Collected data:
-----

-- pv_equiv track=rewrite | github.com/silam741852963/web2product-catalog | scripts/extensions/load_source.py | _resolve_keys
-- ===== SOURCE A (Python) =====
-- from typing import (
--     Dict,
--     Iterable,
--     Iterator,
--     List,
--     Mapping,
--     Optional,
--     Protocol,
--     Sequence,
--     Set,
--     Tuple,
-- )
--
-- _PRIMARY_ID_KEYS = ("bvdid", "hojin_id", "id")
--
-- _PRIMARY_NAME_KEYS = ("name", "company_name", "company")
--
-- _PRIMARY_URL_KEYS = ("url", "website", "homepage", "home_page")
--
-- def _resolve_keys(fieldnames: Optional[Sequence[str]]) -> Tuple[str, str, str]:
--     """
--     Pick header names (case-insensitive) for (id, name, url).
--     Returns **original-cased** names from the file ('' if not found).
--     """
--     fset = {(fn or "").strip().lower(): fn for fn in (fieldnames or [])}
--
--     def pick(candidates: Sequence[str]) -> str:
--         for c in candidates:
--             if c in fset:
--                 return fset[c]
--         return ""
--
--     return (
--         pick(_PRIMARY_ID_KEYS),
--         pick(_PRIMARY_NAME_KEYS),
--         pick(_PRIMARY_URL_KEYS),
--     )
-- ===== SOURCE B (Python) =====
-- _PRIMARY_ID_KEYS = ("bvdid", "hojin_id", "id")
-- _PRIMARY_NAME_KEYS = ("name", "company_name", "company")
-- _PRIMARY_URL_KEYS = ("url", "website", "homepage", "home_page")
--
-- _GROUPS = (_PRIMARY_ID_KEYS, _PRIMARY_NAME_KEYS, _PRIMARY_URL_KEYS)
--
--
-- def _resolve_keys(fieldnames):
--     """Single pass over the headers: for each header compute its priority
--     (index) in each key group and keep, per group, the header with the
--     best priority seen so far."""
--     best = [(len(g), "") for g in _GROUPS]
--     for fn in (fieldnames or []):
--         key = (fn or "").strip().lower()
--         for i, g in enumerate(_GROUPS):
--             try:
--                 rank = g.index(key)
--             except ValueError:
--                 continue
--             if rank < best[i][0]:
--                 best[i] = (rank, fn)
--     return tuple(name for _, name in best)
-- ===== Notes on version B (the rewrite author's own statement) =====
-- stated objective: alternative
-- what changed: Instead of building a lowercase->original dict and probing it candidate by candidate, B makes a single pass over the headers keeping, per key group, the header whose normalised form has the best candidate priority (first occurrence wins a priority tie); Pre_ excludes header lists containing two distinct headers with the same candidate-matching normalised form, where A's dict last-write-wins pick versus B's first-occurrence pick is an accidental tie-break either way.
-- outside the precondition, e.g. on _resolve_keys(['ID', 'id']): A returns ('id', '', ''), B returns ('ID', '', '')
import Mathlib
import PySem

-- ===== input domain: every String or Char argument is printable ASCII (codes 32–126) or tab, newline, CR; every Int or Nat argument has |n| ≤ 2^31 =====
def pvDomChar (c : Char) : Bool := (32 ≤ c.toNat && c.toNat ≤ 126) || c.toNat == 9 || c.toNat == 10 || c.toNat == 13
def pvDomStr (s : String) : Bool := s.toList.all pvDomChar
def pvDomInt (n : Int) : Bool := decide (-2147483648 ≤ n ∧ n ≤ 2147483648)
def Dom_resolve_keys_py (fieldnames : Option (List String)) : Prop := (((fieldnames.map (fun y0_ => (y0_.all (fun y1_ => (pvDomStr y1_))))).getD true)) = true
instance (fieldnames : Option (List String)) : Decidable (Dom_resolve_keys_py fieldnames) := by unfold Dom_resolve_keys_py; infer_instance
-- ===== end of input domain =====

-- B replaces the lowercase->original index dict probed candidate-by-candidate with a single
-- pass over the headers that keeps, per key group, the header of best candidate priority
-- (objective: alternative, same cost for the fixed candidate sets).

-- ===== PORT A =====
-- (fn or "").strip().lower()
def pvNorm (fn : String) : String :=
  PySem.Str.lower (PySem.Str.strip (if fn = "" then "" else fn))

def pvFset (fns : List String) : PySem.Dict String String :=
  fns.foldl (fun d fn => d.insert (pvNorm fn) fn) PySem.Dict.empty

def pvPickA (fset : PySem.Dict String String) : List String → String
  | [] => ""
  | c :: rest => if fset.contains c then (fset.get? c).getD "" else pvPickA fset rest

def resolve_keys_py (fieldnames : Option (List String)) : String × String × String :=
  let fset := pvFset (fieldnames.getD [])
  (pvPickA fset ["bvdid", "hojin_id", "id"],
   pvPickA fset ["name", "company_name", "company"],
   pvPickA fset ["url", "website", "homepage", "home_page"])

-- ===== PORT B =====
-- tuple.index with try/except ValueError: first index of k in cs, none if absent
def pvRank (cs : List String) (k : String) : Option Nat :=
  match cs with
  | [] => none
  | c :: rest => if k = c then some 0 else (pvRank rest k).map (· + 1)

-- one header against one group's running best (rank, name)
def pvStep (cs : List String) (st : Nat × String) (fn : String) : Nat × String :=
  match pvRank cs (pvNorm fn) with
  | some r => if r < st.1 then (r, fn) else st
  | none => st

-- the inner `for i, g in enumerate(_GROUPS)` unrolled over the three fixed groups
def pvStep3 (st : (Nat × String) × (Nat × String) × (Nat × String)) (fn : String) :
    (Nat × String) × (Nat × String) × (Nat × String) :=
  (pvStep ["bvdid", "hojin_id", "id"] st.1 fn,
   pvStep ["name", "company_name", "company"] st.2.1 fn,
   pvStep ["url", "website", "homepage", "home_page"] st.2.2 fn)

def resolve_keys_py_alt (fieldnames : Option (List String)) : String × String × String :=
  let best := (fieldnames.getD []).foldl pvStep3 ((3, ""), (3, ""), (4, ""))
  (best.1.2, best.2.1.2, best.2.2.2)

-- ===== PRECONDITION & SPEC =====
def pvAllCands : List String :=
  ["bvdid", "hojin_id", "id", "name", "company_name", "company",
   "url", "website", "homepage", "home_page"]

-- Pre_ excludes lists holding two DISTINCT headers with the same candidate-matching normalised
-- form: there A's dict last-write-wins pick and B's first-occurrence pick are both accidental
-- tie-breaks on duplicate keys.
def Pre_resolve_keys_py (fieldnames : Option (List String)) : Prop :=
  List.Pairwise (fun a b => pvNorm a = pvNorm b → a = b)
    ((fieldnames.getD []).filter (fun fn => pvNorm fn ∈ pvAllCands))
instance (fieldnames : Option (List String)) : Decidable (Pre_resolve_keys_py fieldnames) := by
  unfold Pre_resolve_keys_py; infer_instance

def pvWitness_resolve_keys_py : Option (List String) := some ["Id", "Company Name", " URL "]

def Spec_resolve_keys_py (fieldnames : Option (List String)) (out : String × String × String) : Prop := out = resolve_keys_py_alt fieldnames
instance (fieldnames : Option (List String)) (out : String × String × String) : Decidable (Spec_resolve_keys_py fieldnames out) := by unfold Spec_resolve_keys_py; infer_instance

-- ===== CLAIM (what is proved, stated in full; the proofs are below) =====
def Claim_equal_resolve_keys_py : Prop := ∀ (fieldnames : Option (List String)), Dom_resolve_keys_py fieldnames → Pre_resolve_keys_py fieldnames → Spec_resolve_keys_py fieldnames (resolve_keys_py fieldnames)

-- ===== LEMMAS AND PROOFS =====

-- common reference: first candidate with any matching header, then the first such header
def pvRecPick (fns : List String) : List String → String
  | [] => ""
  | c :: rest =>
    match fns.find? (fun fn => pvNorm fn == c) with
    | some f => f
    | none => pvRecPick fns rest

-- ---- B side (no precondition needed) ----

theorem pvFold_zero (cs : List String) (fns : List String) (n : String) :
    fns.foldl (pvStep cs) (0, n) = (0, n) := by
  induction fns with
  | nil => rfl
  | cons fn rest ih =>
    have h : pvStep cs (0, n) fn = (0, n) := by
      unfold pvStep
      cases pvRank cs (pvNorm fn) with
      | none => rfl
      | some r => simp
    simp [List.foldl_cons, h, ih]

theorem pvFold_cons (c : String) (rest : List String) (fns : List String) :
    ∀ (r : Nat) (n : String),
      (fns.foldl (pvStep (c :: rest)) (r + 1, n)).2
        = match fns.find? (fun fn => pvNorm fn == c) with
          | some f => f
          | none => (fns.foldl (pvStep rest) (r, n)).2 := by
  induction fns with
  | nil => intro r n; simp only [List.foldl_nil, List.find?_nil]
  | cons fn fns ih =>
    intro r n
    by_cases hc : pvNorm fn = c
    · have hr : pvRank (c :: rest) (pvNorm fn) = some 0 := by
        rw [pvRank, if_pos hc]
      have hstep : pvStep (c :: rest) (r + 1, n) fn = (0, fn) := by
        rw [pvStep, hr]; simp
      rw [List.foldl_cons, hstep, pvFold_zero,
        List.find?_cons_of_pos (by simpa using hc)]
    · have hr : pvRank (c :: rest) (pvNorm fn) = (pvRank rest (pvNorm fn)).map (· + 1) := by
        rw [pvRank, if_neg hc]
      rw [List.foldl_cons, List.foldl_cons,
        List.find?_cons_of_neg (by simpa using hc)]
      cases hk : pvRank rest (pvNorm fn) with
      | none =>
        have h1 : pvStep (c :: rest) (r + 1, n) fn = (r + 1, n) := by
          rw [pvStep, hr, hk]; simp
        have h2 : pvStep rest (r, n) fn = (r, n) := by
          rw [pvStep, hk]
        rw [h1, h2]; exact ih r n
      | some k =>
        have h1 : pvStep (c :: rest) (r + 1, n) fn
            = if k + 1 < r + 1 then (k + 1, fn) else (r + 1, n) := by
          rw [pvStep, hr, hk]; rfl
        have h2 : pvStep rest (r, n) fn = if k < r then (k, fn) else (r, n) := by
          rw [pvStep, hk]
        rw [h1, h2]
        by_cases hlt : k < r
        · rw [if_pos (by omega), if_pos hlt]; exact ih k fn
        · rw [if_neg (by omega), if_neg hlt]; exact ih r n

theorem pvFoldB_eq_rec (fns : List String) (cs : List String) :
    (fns.foldl (pvStep cs) (cs.length, "")).2 = pvRecPick fns cs := by
  induction cs with
  | nil =>
    have h : ∀ st : Nat × String, st.1 = 0 → fns.foldl (pvStep []) st = st := by
      intro st h0
      obtain ⟨r, n⟩ := st
      simp only at h0
      subst h0
      exact pvFold_zero [] fns n
    simp [pvRecPick, h (0, "") rfl]
  | cons c rest ih =>
    rw [pvRecPick]
    have := pvFold_cons c rest fns rest.length ""
    simp only [List.length_cons] at *
    rw [this]
    cases fns.find? (fun fn => pvNorm fn == c) with
    | some f => rfl
    | none => exact ih

-- the triple fold is the three independent folds
theorem pvFold3 (fns : List String) :
    ∀ (a b c : Nat × String),
      fns.foldl pvStep3 (a, b, c)
        = (fns.foldl (pvStep ["bvdid", "hojin_id", "id"]) a,
           fns.foldl (pvStep ["name", "company_name", "company"]) b,
           fns.foldl (pvStep ["url", "website", "homepage", "home_page"]) c) := by
  induction fns with
  | nil => intro a b c; rfl
  | cons fn fns ih => intro a b c; simp [List.foldl_cons, pvStep3, ih]

-- ---- A side (uses the precondition) ----

-- keep-last fold is unchanged when no later element rebinds differently
theorem pvLastFold_const (p : String → Bool) (l : List String) (x : String)
    (h : ∀ b ∈ l, p b = true → b = x) :
    l.foldl (fun ch fn => if p fn then some fn else ch) (some x) = some x := by
  induction l with
  | nil => rfl
  | cons b l ih =>
    by_cases hb : p b = true
    · have hbx := h b (List.mem_cons_self) hb
      subst hbx
      simp only [List.foldl_cons, if_pos hb]
      exact ih (fun b' hb' => h b' (List.mem_cons_of_mem _ hb'))
    · simp only [List.foldl_cons, if_neg hb]
      exact ih (fun b' hb' => h b' (List.mem_cons_of_mem _ hb'))

-- under "all matches equal", last match = first match
theorem pvLastFold_eq_find (p : String → Bool) (l : List String)
    (h : ∀ a ∈ l, ∀ b ∈ l, p a = true → p b = true → a = b) :
    l.foldl (fun ch fn => if p fn then some fn else ch) none = l.find? p := by
  induction l with
  | nil => rfl
  | cons x l ih =>
    by_cases hx : p x = true
    · rw [List.foldl_cons, if_pos hx, List.find?_cons_of_pos hx]
      exact pvLastFold_const p l x
        (fun b hb hpb => (h b (List.mem_cons_of_mem _ hb) x List.mem_cons_self hpb hx))
    · rw [List.foldl_cons, if_neg hx, List.find?_cons_of_neg hx]
      exact ih (fun a ha b hb => h a (List.mem_cons_of_mem _ ha) b (List.mem_cons_of_mem _ hb))

theorem pvFset_get? (fns : List String) (d : PySem.Dict String String) (c : String) :
    (fns.foldl (fun d fn => d.insert (pvNorm fn) fn) d).get? c
      = fns.foldl (fun chosen fn => if (fun fn => pvNorm fn == c) fn then some fn else chosen) (d.get? c) := by
  induction fns generalizing d with
  | nil => rfl
  | cons fn rest ih =>
    simp only [List.foldl_cons, ih, PySem.Dict.get?_insert]
    by_cases h : pvNorm fn = c
    · simp [h]
    · rw [if_neg (fun hc => h hc.symm), if_neg (by simp [h])]

theorem pvPickA_eq_rec (fns : List String) (cs : List String)
    (h : ∀ c ∈ cs, ∀ a ∈ fns, ∀ b ∈ fns, pvNorm a = c → pvNorm b = c → a = b) :
    pvPickA (pvFset fns) cs = pvRecPick fns cs := by
  induction cs with
  | nil => rfl
  | cons c rest ih =>
    have hget : (pvFset fns).get? c = fns.find? (fun fn => pvNorm fn == c) := by
      have h1 := pvFset_get? fns PySem.Dict.empty c
      rw [PySem.Dict.get?_empty] at h1
      rw [pvFset, h1]
      exact pvLastFold_eq_find _ fns
        (fun a ha b hb hpa hpb =>
          h c List.mem_cons_self a ha b hb (by simpa using hpa) (by simpa using hpb))
    rw [pvPickA, pvRecPick, PySem.Dict.contains_eq_isSome_get?, hget]
    cases hf : fns.find? (fun fn => pvNorm fn == c) with
    | some f => simp
    | none =>
      simp only [Option.isSome_none, Bool.false_eq_true, if_false]
      exact ih (fun c' hc' => h c' (List.mem_cons_of_mem _ hc'))

-- ---- precondition gives the uniqueness hypothesis ----

theorem pvUniq_of_pairwise (l : List String)
    (hp : List.Pairwise (fun a b => pvNorm a = pvNorm b → a = b) l) :
    ∀ a ∈ l, ∀ b ∈ l, pvNorm a = pvNorm b → a = b := by
  induction l with
  | nil => intro a ha; exact absurd ha (List.not_mem_nil)
  | cons x l ih =>
    have hx := List.pairwise_cons.mp hp
    intro a ha b hb hn
    rcases List.mem_cons.mp ha with rfl | ha' <;> rcases List.mem_cons.mp hb with rfl | hb'
    · rfl
    · exact hx.1 b hb' hn
    · exact (hx.1 a ha' hn.symm).symm
    · exact ih hx.2 a ha' b hb' hn

theorem pvUniq_of_pre (fns : List String)
    (hp : List.Pairwise (fun a b => pvNorm a = pvNorm b → a = b)
            (fns.filter (fun fn => pvNorm fn ∈ pvAllCands)))
    (c : String) (hc : c ∈ pvAllCands) :
    ∀ a ∈ fns, ∀ b ∈ fns, pvNorm a = c → pvNorm b = c → a = b := by
  intro a ha b hb hna hnb
  have ha' : a ∈ fns.filter (fun fn => pvNorm fn ∈ pvAllCands) :=
    List.mem_filter.mpr ⟨ha, by simp [hna, hc]⟩
  have hb' : b ∈ fns.filter (fun fn => pvNorm fn ∈ pvAllCands) :=
    List.mem_filter.mpr ⟨hb, by simp [hnb, hc]⟩
  exact pvUniq_of_pairwise _ hp a ha' b hb' (hna.trans hnb.symm)

-- ===== VERDICT (by name: the statement is the Claim_ definition above) =====
theorem resolve_keys_py_spec : Claim_equal_resolve_keys_py := by
  intro fieldnames _ hpre
  unfold Spec_resolve_keys_py resolve_keys_py resolve_keys_py_alt
  set fns := fieldnames.getD [] with hfns
  have hpre' : List.Pairwise (fun a b => pvNorm a = pvNorm b → a = b)
      (fns.filter (fun fn => pvNorm fn ∈ pvAllCands)) := hpre
  have huniq := pvUniq_of_pre fns hpre'
  rw [pvFold3]
  refine Prod.ext ?_ (Prod.ext ?_ ?_) <;> dsimp only
  · rw [show (3 : Nat) = (["bvdid", "hojin_id", "id"] : List String).length from rfl,
      pvFoldB_eq_rec]
    exact pvPickA_eq_rec fns _ (fun c hc => huniq c (by
      revert hc; intro hc; fin_cases hc <;> simp [pvAllCands]))
  · rw [show (3 : Nat) = (["name", "company_name", "company"] : List String).length from rfl,
      pvFoldB_eq_rec]
    exact pvPickA_eq_rec fns _ (fun c hc => huniq c (by
      revert hc; intro hc; fin_cases hc <;> simp [pvAllCands]))
  · rw [show (4 : Nat) = (["url", "website", "homepage", "home_page"] : List String).length from rfl,
      pvFoldB_eq_rec]
    exact pvPickA_eq_rec fns _ (fun c hc => huniq c (by
      revert hc; intro hc; fin_cases hc <;> simp [pvAllCands]))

-----

WHAT THE EXERCISE ASKS: Read the records above. Show each line that has the string "hget".

ANSWER:
    have hget : (pvFset fns).get? c = fns.find? (fun fn => pvNorm fn == c) := by
    rw [pvPickA, pvRecPick, PySem.Dict.contains_eq_isSome_get?, hget]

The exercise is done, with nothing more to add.